Prevalence of iron deficiency and red blood cell transfusions in surgical patients.

BACKGROUND AND OBJECTIVES: While iron deficiency (ID) is the most common cause of anaemia, little is known about the prevalence and type of ID in preoperative surgical patients. The aims of the present study were to investigate the prevalence and types of ID in a large cohort of surgical patients, and how these are related to perioperative blood use after correction for confounders such as haemoglobin level.
MATERIALS AND METHODS: Data were retrospectively extracted from electronic case records of all patients who underwent elective surgery between September 2016 and November 2017 (n = 2711). Iron parameters, haemoglobin and details of perioperative red cell transfusions were collected.
RESULTS: Of 2711 patients, 618 (22.8%) were iron deficient (= transferrin saturation [TSAT] < 16%) preoperatively, 173 (6.4% of the cohort) had an absolute iron deficiency (AID; TSAT < 16% and ferritin < 30 μg/L) and 445 (16.4%) had functional/mixed ID (TSAT < 16% and ferritin ≥ 30 μg/L). Corrected for Hb level, iron-deficient patients received significantly more red cell units than patients without ID (p = 0.026). AID was not associated with a significantly higher incidence of transfusions (7.5% of patients transfused; p = 0.12 after correction for Hb) than patients without ID, whereas patients with functional/mixed deficiency did receive significantly more transfusions (6.1%; p = 0.021) as compared to patients without ID (1.7%).
CONCLUSION: Preoperative ID, in particular the functional/mixed type, was associated with a higher risk of receiving perioperative red cell transfusions as compared to patients without ID. Adequately treating ID might, therefore, reduce the need for perioperative red cell transfusions.

INTRODUCTION

Background

Patient blood management (PBM) refers to the application of evidence‐based medical and surgical concepts to optimize the preoperative haemoglobin concentration and haemostatic potential and to minimize blood loss during surgery. PBM aims to improve patient outcome by improving low preoperative haemoglobin levels and reducing perioperative red blood cell transfusion (RBCT) support [1, 2, 3, 4, 5]. Correction of iron deficiency (ID)–associated anaemia is one of the most applied measures and has received much attention in recent years.
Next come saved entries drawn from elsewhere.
-- pv_equiv track=rewrite | github.com/ck2w/baruch-mfe-lab | MTH9900/code/structure.py | index_from_path
-- ===== SOURCE A (Python) =====
-- def index_from_path(path):
--     n = len(path)
--     base = (4**n-1)//3
--     sub = 0
--     for i in range(n):
--         assert path[i] >=0 and path[i] < 4
--         sub = sub*4 + path[i]
--     return base+sub
-- ===== SOURCE B (Python) =====
-- def index_from_path(path):
--     # Back-to-front place-value pass: each step adds (digit+1) * 4^position,
--     # maintaining the power explicitly; no Horner recurrence, no closed-form offset.
--     idx = 0
--     p = 1
--     for x in reversed(path):
--         assert 0 <= x < 4
--         idx += (x + 1) * p
--         p *= 4
--     return idx
-- ===== Notes on version B (the rewrite author's own statement) =====
-- stated objective: alternative
-- what changed: B traverses the path back-to-front maintaining an explicit running power of 4 and adds (digit+1)*4^position each step (bijective base-4 place values), instead of A's front-to-back Horner recurrence plus a separately computed closed-form offset (4**n-1)//3.
import Mathlib
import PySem

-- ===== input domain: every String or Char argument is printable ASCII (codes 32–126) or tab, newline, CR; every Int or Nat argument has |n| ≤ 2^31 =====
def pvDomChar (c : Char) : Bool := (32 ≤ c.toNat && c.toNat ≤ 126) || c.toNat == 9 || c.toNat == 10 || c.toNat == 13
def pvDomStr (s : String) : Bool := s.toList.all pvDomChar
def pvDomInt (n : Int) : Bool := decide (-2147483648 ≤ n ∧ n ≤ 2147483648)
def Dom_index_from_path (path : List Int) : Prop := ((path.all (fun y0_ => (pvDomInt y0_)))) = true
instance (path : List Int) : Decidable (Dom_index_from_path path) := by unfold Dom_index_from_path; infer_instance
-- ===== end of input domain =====

-- B accumulates (digit+1)*4^position back-to-front with an explicit running power,
-- replacing A's front-to-back Horner loop plus separate closed-form offset (alternative).


-- ===== PORT A =====
-- A's assert raises when an element is outside 0..3; Pre_ excludes those inputs
def index_from_path (path : List Int) : Int :=
  let n := path.length
  let base := PySem.Int.floordiv (4 ^ n - 1) 3
  let sub := path.foldl (fun s x => s * 4 + x) 0
  base + sub

-- ===== PORT B =====
def index_from_path_alt (path : List Int) : Int :=
  (path.reverse.foldl (fun st x => (st.1 + (x + 1) * st.2, st.2 * 4)) ((0:Int), (1:Int))).1

-- ===== PRECONDITION & SPEC =====
-- Pre_ excludes inputs with an element outside 0..3, on which both programs' assert raises AssertionError
def Pre_index_from_path (path : List Int) : Prop := ∀ x ∈ path, 0 ≤ x ∧ x < 4
instance (path : List Int) : Decidable (Pre_index_from_path path) := by unfold Pre_index_from_path; infer_instance
def pvWitness_index_from_path : List Int := [2, 0, 3]

def Spec_index_from_path (path : List Int) (out : Int) : Prop := out = index_from_path_alt path
instance (path : List Int) (out : Int) : Decidable (Spec_index_from_path path out) := by unfold Spec_index_from_path; infer_instance

-- ===== CLAIM (what is proved, stated in full; the proofs are below) =====
def Claim_equal_index_from_path : Prop := ∀ (path : List Int), Dom_index_from_path path → Pre_index_from_path path → Spec_index_from_path path (index_from_path path)

-- ===== LEMMAS AND PROOFS =====

-- recursive value of B's pair fold: W [] = 0, W (x::t) = (x+1) + 4 * W t
def pvW : List Int → Int
  | [] => 0
  | x :: t => (x + 1) + 4 * pvW t

-- B's pair fold computed in closed form over an arbitrary list and start state
theorem pv_foldB (l : List Int) (i p : Int) :
    l.foldl (fun st x => (st.1 + (x + 1) * st.2, st.2 * 4)) (i, p) =
      (i + p * pvW l, p * 4 ^ l.length) := by
  induction l generalizing i p with
  | nil => simp [pvW]
  | cons x t ih =>
      simp only [List.foldl_cons, ih, pvW, List.length_cons]
      refine Prod.ext ?_ ?_ <;> simp <;> ring

-- relates W of a list to A's Horner fold of its reverse (multiplied through by 3)
theorem pv_W_horner (l : List Int) :
    3 * pvW l = 3 * l.reverse.foldl (fun s x => s * 4 + x) 0 + 4 ^ l.length - 1 := by
  induction l with
  | nil => simp [pvW]
  | cons x t ih =>
      have happ : (x :: t).reverse.foldl (fun s x => s * 4 + x) 0 =
          (t.reverse.foldl (fun s x => s * 4 + x) 0) * 4 + x := by
        simp [List.reverse_cons, List.foldl_append]
      rw [happ]; simp only [pvW, List.length_cons]
      rw [pow_succ]; linarith

theorem pv_three_dvd (n : Nat) : (3 : Int) ∣ 4 ^ n - 1 := by
  induction n with
  | zero => simp
  | succ k ih =>
      obtain ⟨q, hq⟩ := ih
      exact ⟨4 * q + 1, by rw [pow_succ]; linarith⟩

-- ===== VERDICT (by name: the statement is the Claim_ definition above) =====
theorem index_from_path_spec : Claim_equal_index_from_path := by
  intro path _ _
  unfold Spec_index_from_path index_from_path index_from_path_alt
  rw [pv_foldB]
  obtain ⟨q, hq⟩ := pv_three_dvd path.length
  have hbase : PySem.Int.floordiv (4 ^ path.length - 1) 3 = q := by
    rw [PySem.Int.floordiv_eq_iff_of_pos (by norm_num)]
    constructor <;> linarith
  have h := pv_W_horner path.reverse
  simp only [List.reverse_reverse, List.length_reverse] at h
  simp only [hbase]
  linarith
ID is commonly found in patients undergoing surgery and is associated with increased risk not only for receiving an RBCT but also of prolonged hospitalization and postoperative mortality and morbidity [6, 7, 8, 9, 10].

ID can either be an absolute ID (AID) due to blood loss or insufficient dietary intake, or functional, as a consequence of chronic inflammation leading to insufficient utilization of the iron stores and decreased uptake by the enterocytes [11]. In the case of functional ID, intravenous iron administration is often needed because of the poor enteric iron uptake.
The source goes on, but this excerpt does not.